The training objective combines multiple terms:

$$ \mathcal{L}=||x-\hat{x}||^2 +\lambda_{\ddot{z}}||\ddot{z}-\hat{\ddot{z}}||^2 +\lambda_{\ddot{x}}||\ddot{x}-\hat{\ddot{x}}||^2 +\lambda_1||\Xi||_1 $$

So the autoencoder can’t just memorize inputs: it also has to create a latent coordinate where the dynamics are simple and sparse. One small but important trick in the notebook is the refinement phase: start with L1 regularization (to push sparsity), then reduce it to fine-tune the remaining active terms.

3 SINDy-Autoencoder on Videos

For the last part, I created an artificial video embedding using Gaussian peaks and computed derivatives with finite differences.
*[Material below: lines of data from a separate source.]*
-- pv_equiv track=rewrite | github.com/VitaliiStorozh/Python_marathon_git | 1_sprint/Tasks/s1.1.py | kthTerm
-- ===== SOURCE A (Python) =====
-- def kthTerm(n, k):
--     a = []
--     b = a.append
--     for i in range(9):
--         b(n**i)
--         l = len(a)-1
--         for j in range(l):
--             b(a[l]+a[j])
--     return a[k-1]
-- ===== SOURCE B (Python) =====
-- def kthTerm(n, k):
--     def term(m):
--         p = m.bit_length() - 1
--         rest = m - (1 << p)
--         return n ** p if rest == 0 else n ** p + term(rest)
--     return [term(m) for m in range(1, 512)][k - 1]
-- ===== Notes on version B (the rewrite author's own statement) =====
-- stated objective: alternative
-- what changed: B computes each element independently from the binary decomposition of its 1-based position (term(m) = sum of n**i over set bits of m, added high bit first) instead of A's incremental doubling that builds every new element by adding the newest power to each earlier stored element.
import Mathlib
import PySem

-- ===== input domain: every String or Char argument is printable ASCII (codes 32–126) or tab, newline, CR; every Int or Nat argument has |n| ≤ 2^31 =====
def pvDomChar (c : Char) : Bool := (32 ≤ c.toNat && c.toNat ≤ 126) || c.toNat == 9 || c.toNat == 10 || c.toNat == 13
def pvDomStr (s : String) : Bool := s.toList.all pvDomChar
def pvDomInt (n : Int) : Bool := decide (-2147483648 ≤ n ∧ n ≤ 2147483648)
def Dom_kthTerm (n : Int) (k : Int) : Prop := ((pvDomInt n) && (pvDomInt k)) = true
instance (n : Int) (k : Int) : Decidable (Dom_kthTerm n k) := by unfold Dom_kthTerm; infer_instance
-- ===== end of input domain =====

-- B recomputes each of the 511 elements directly from the set bits of its position instead of A's
-- incremental doubling build; objective: alternative (same cost, genuinely different construction).
-- ===== PORT A =====
-- inner loop 'for j in range(l): b(a[l]+a[j])' (a grows, but reads are at indices < original length)
def kthTermInner (l : Nat) (a : List Int) : List Int :=
  (List.range l).foldl (fun acc j => acc ++ [acc.getD l 0 + acc.getD j 0]) a

def kthTermBuild (n : Int) : List Int :=
  (List.range 9).foldl (fun a i =>
    let a := a ++ [n ^ i]
    kthTermInner (a.length - 1) a) []

def kthTerm (n : Int) (k : Int) : Int :=
  (PySem.List.pyGet? (kthTermBuild n) (k - 1)).getD 0

-- ===== PORT B =====
-- term(m): p = highest set bit of m; n**p plus term of the remaining lower bits
def kthTermOf (n : Int) (m : Nat) : Int :=
  if _h : m = 0 then 0
  else if m - 2 ^ Nat.log2 m = 0 then n ^ Nat.log2 m
  else n ^ Nat.log2 m + kthTermOf n (m - 2 ^ Nat.log2 m)
termination_by m
decreasing_by
  have h1 : 0 < 2 ^ Nat.log2 m := Nat.two_pow_pos m.log2
  omega

def kthTerm_alt (n : Int) (k : Int) : Int :=
  (PySem.List.pyGet? ((List.range 511).map (fun r => kthTermOf n (r + 1))) (k - 1)).getD 0

-- ===== PRECONDITION & SPEC =====
-- Pre_ excludes exactly the k for which a[k-1] raises IndexError in A (list length is 511).
def Pre_kthTerm (n : Int) (k : Int) : Prop := -510 ≤ k ∧ k ≤ 511
instance (n : Int) (k : Int) : Decidable (Pre_kthTerm n k) := by unfold Pre_kthTerm; infer_instance
def pvWitness_kthTerm : Int × Int := (2, 3)

def Spec_kthTerm (n : Int) (k : Int) (out : Int) : Prop := out = kthTerm_alt n k
instance (n : Int) (k : Int) (out : Int) : Decidable (Spec_kthTerm n k out) := by unfold Spec_kthTerm; infer_instance

-- ===== CLAIM (what is proved, stated in full; the proofs are below) =====
def Claim_equal_kthTerm : Prop := ∀ (n : Int) (k : Int), Dom_kthTerm n k → Pre_kthTerm n k → Spec_kthTerm n k (kthTerm n k)

-- ===== LEMMAS AND PROOFS =====

theorem log2_pow_add (i r : Nat) (hr : r < 2 ^ i) : Nat.log2 (2 ^ i + r) = i := by
  rw [Nat.log2_eq_log_two]
  exact Nat.log_eq_of_pow_le_of_lt_pow (Nat.le_add_right _ _) (by rw [pow_succ]; omega)

theorem termOf_high (n : Int) (i r : Nat) (hr : r < 2 ^ i) :
    kthTermOf n (2 ^ i + r) = n ^ i + kthTermOf n r := by
  have hpos : 0 < 2 ^ i := Nat.two_pow_pos i
  rw [kthTermOf, log2_pow_add i r hr]
  have hsub : 2 ^ i + r - 2 ^ i = r := by omega
  rw [hsub, dif_neg (by omega : ¬ 2 ^ i + r = 0)]
  by_cases h0 : r = 0
  · subst h0
    rw [if_pos rfl, kthTermOf]
    simp
  · rw [if_neg h0]

theorem mapf_getD (n : Int) (L j : Nat) (hj : j < L) :
    ((List.range L).map (fun r => kthTermOf n (r + 1))).getD j 0 = kthTermOf n (j + 1) := by
  rw [List.getD_eq_getElem?_getD, List.getElem?_map, List.getElem?_range hj]
  rfl

theorem inner_spec (a : List Int) (l t : Nat) (hl : l < a.length) (ht : t ≤ l) :
    (List.range t).foldl (fun acc j => acc ++ [acc.getD l 0 + acc.getD j 0]) a
      = a ++ (List.range t).map (fun j => a.getD l 0 + a.getD j 0) := by
  induction t with
  | zero => simp
  | succ t ih =>
    rw [List.range_succ, List.foldl_append, ih (by omega), List.map_append, List.foldl_cons]
    rw [List.getD_append _ _ _ _ hl, List.getD_append _ _ _ _ (by omega)]
    simp [List.append_assoc]

theorem outer_spec (n : Int) (i : Nat) :
    (List.range i).foldl (fun a i =>
      let a := a ++ [n ^ i]
      kthTermInner (a.length - 1) a) []
      = (List.range (2 ^ i - 1)).map (fun r => kthTermOf n (r + 1)) := by
  induction i with
  | zero => simp
  | succ i ih =>
    rw [List.range_succ, List.foldl_append, ih, List.foldl_cons, List.foldl_nil]
    set A0 := 2 ^ i - 1 with hA0
    have hpos : 0 < 2 ^ i := Nat.two_pow_pos i
    set prev := (List.range A0).map (fun r => kthTermOf n (r + 1)) with hprev
    have hlen : prev.length = A0 := by rw [hprev]; simp
    have hlen2 : (prev ++ [n ^ i]).length = A0 + 1 := by simp [hlen]
    show kthTermInner ((prev ++ [n ^ i]).length - 1) (prev ++ [n ^ i]) = _
    rw [hlen2]
    simp only [Nat.add_sub_cancel]
    unfold kthTermInner
    rw [inner_spec (prev ++ [n ^ i]) A0 A0 (by rw [hlen2]; omega) (le_refl _)]
    have hgl : (prev ++ [n ^ i]).getD A0 0 = n ^ i := by
      rw [List.getD_eq_getElem?_getD, List.getElem?_append_right (by omega), hlen]
      simp
    have hbody : (List.range A0).map
          (fun j => (prev ++ [n ^ i]).getD A0 0 + (prev ++ [n ^ i]).getD j 0)
        = (List.range A0).map (fun j => kthTermOf n (A0 + (j + 1) + 1)) := by
      apply List.map_congr_left
      intro j hj
      rw [List.mem_range] at hj
      have h2 : A0 + (j + 1) + 1 = 2 ^ i + (j + 1) := by omega
      rw [hgl, List.getD_append _ _ _ _ (by rw [hlen]; omega), hprev, mapf_getD n A0 j hj,
          h2, termOf_high n i (j + 1) (by omega)]
    rw [hbody, List.append_assoc]
    have hsplit : 2 ^ (i + 1) - 1 = A0 + (A0 + 1) := by rw [pow_succ]; omega
    rw [hsplit, List.range_add, List.map_append]
    congr 1
    rw [List.map_map]
    simp only [Function.comp_def]
    rw [List.range_succ_eq_map, List.map_cons, List.map_map, List.singleton_append]
    congr 1
    · have h3 : A0 + 0 + 1 = 2 ^ i + 0 := by omega
      rw [h3, termOf_high n i 0 hpos, kthTermOf]
      simp

theorem build_eq (n : Int) :
    kthTermBuild n = (List.range 511).map (fun r => kthTermOf n (r + 1)) := by
  have h511 : (511 : Nat) = 2 ^ 9 - 1 := by norm_num
  rw [h511]
  exact outer_spec n 9

-- ===== VERDICT (by name: the statement is the Claim_ definition above) =====
theorem kthTerm_spec : Claim_equal_kthTerm := by
  intro n k _ _
  unfold Spec_kthTerm kthTerm kthTerm_alt
  rw [build_eq]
This is where ST can become unstable: in high-dimensional settings, you can prune too aggressively or keep noisy terms because the optimization is messy. The notebook conclusion is basically: PTAT is more robust than ST here, because it prunes only when the coefficient is consistently small and not trending back up.

References

  1. Tan, K. (2026). SINDy implementation and experiments. GitHub repository: https://github.com/mrtanke/SINDy .
  2. Brunton, S. L., Proctor, J. L., & Kutz, J. N. (2016). Discovering governing equations from data by sparse identification of nonlinear dynamical systems. Proceedings of the National Academy of Sciences, 113(15), 3932–3937. https://doi.org/10.1073/pnas.1517384113
  3. de Silva, B. M., Champion, K., Quade, M., Loiseau, J.-C., Kutz, J. N., & Brunton, S. L. (2020). PySINDy: A Python package for the sparse identification of nonlinear dynamical systems from data. Journal of Open Source Software, 5(49), 2104. https://doi.org/10.21105/joss.02104
  4. Tibshirani, R. (1996). Regression shrinkage and selection via the lasso. Journal of the Royal Statistical Society: Series B (Methodological), 58(1), 267–288. https://doi.org/10.1111/j.2517-6161.1996.tb02080.x
  5. Hastie, T., Tibshirani, R., & Friedman, J. (2009). The Elements of Statistical Learning: Data Mining, Inference, and Prediction (2nd ed.). Springer. https://doi.org/10.1007/978-0-387-84858-7
  6. Pedregosa, F., Varoquaux, G., Gramfort, A., et al. (2011). Scikit-learn: Machine learning in Python. Journal of Machine Learning Research, 12, 2825–2830.
  7. Paszke, A., Gross, S., Massa, F., et al. (2019). PyTorch: An imperative style, high-performance deep learning library. In Advances in Neural Information Processing Systems (NeurIPS), 32.